*Your goal*: Each line with the word "that" must appear in the answer, copied from the records.

(Beginning of Exercise inputs)

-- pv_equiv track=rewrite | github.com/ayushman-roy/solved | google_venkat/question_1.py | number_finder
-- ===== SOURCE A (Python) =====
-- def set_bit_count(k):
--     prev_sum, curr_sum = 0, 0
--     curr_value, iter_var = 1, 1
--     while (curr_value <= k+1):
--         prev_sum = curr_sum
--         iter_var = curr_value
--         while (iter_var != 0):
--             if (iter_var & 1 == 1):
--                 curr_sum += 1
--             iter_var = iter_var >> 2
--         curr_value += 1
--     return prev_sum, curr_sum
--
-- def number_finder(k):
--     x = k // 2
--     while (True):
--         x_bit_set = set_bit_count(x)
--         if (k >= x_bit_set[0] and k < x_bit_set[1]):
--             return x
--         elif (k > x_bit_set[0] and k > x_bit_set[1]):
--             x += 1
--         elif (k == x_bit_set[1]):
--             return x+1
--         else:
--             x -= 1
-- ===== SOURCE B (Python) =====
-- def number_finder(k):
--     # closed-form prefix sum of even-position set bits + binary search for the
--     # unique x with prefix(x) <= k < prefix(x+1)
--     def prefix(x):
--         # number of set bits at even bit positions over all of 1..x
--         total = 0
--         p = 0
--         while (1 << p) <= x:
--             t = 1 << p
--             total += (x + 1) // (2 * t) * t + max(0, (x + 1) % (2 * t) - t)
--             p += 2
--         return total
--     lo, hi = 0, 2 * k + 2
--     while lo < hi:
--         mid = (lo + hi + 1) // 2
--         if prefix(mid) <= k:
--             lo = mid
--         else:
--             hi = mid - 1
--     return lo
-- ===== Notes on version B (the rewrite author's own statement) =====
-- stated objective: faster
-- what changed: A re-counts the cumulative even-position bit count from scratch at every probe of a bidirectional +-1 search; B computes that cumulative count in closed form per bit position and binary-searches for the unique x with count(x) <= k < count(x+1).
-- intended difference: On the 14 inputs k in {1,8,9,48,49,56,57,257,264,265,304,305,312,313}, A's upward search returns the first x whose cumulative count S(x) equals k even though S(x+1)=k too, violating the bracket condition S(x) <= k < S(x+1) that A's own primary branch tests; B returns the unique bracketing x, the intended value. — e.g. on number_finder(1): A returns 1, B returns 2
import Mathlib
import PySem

(End of Exercise inputs)

*Exercise answer*:
-- what changed: A re-counts the cumulative even-position bit count from scratch at every probe of a bidirectional +-1 search; B computes that cumulative count in closed form per bit position and binary-searches for the unique x with count(x) <= k < count(x+1).
-- intended difference: On the 14 inputs k in {1,8,9,48,49,56,57,257,264,265,304,305,312,313}, A's upward search returns the first x whose cumulative count S(x) equals k even though S(x+1)=k too, violating the bracket condition S(x) <= k < S(x+1) that A's own primary branch tests; B returns the unique bracketing x, the intended value. — e.g. on number_finder(1): A returns 1, B returns 2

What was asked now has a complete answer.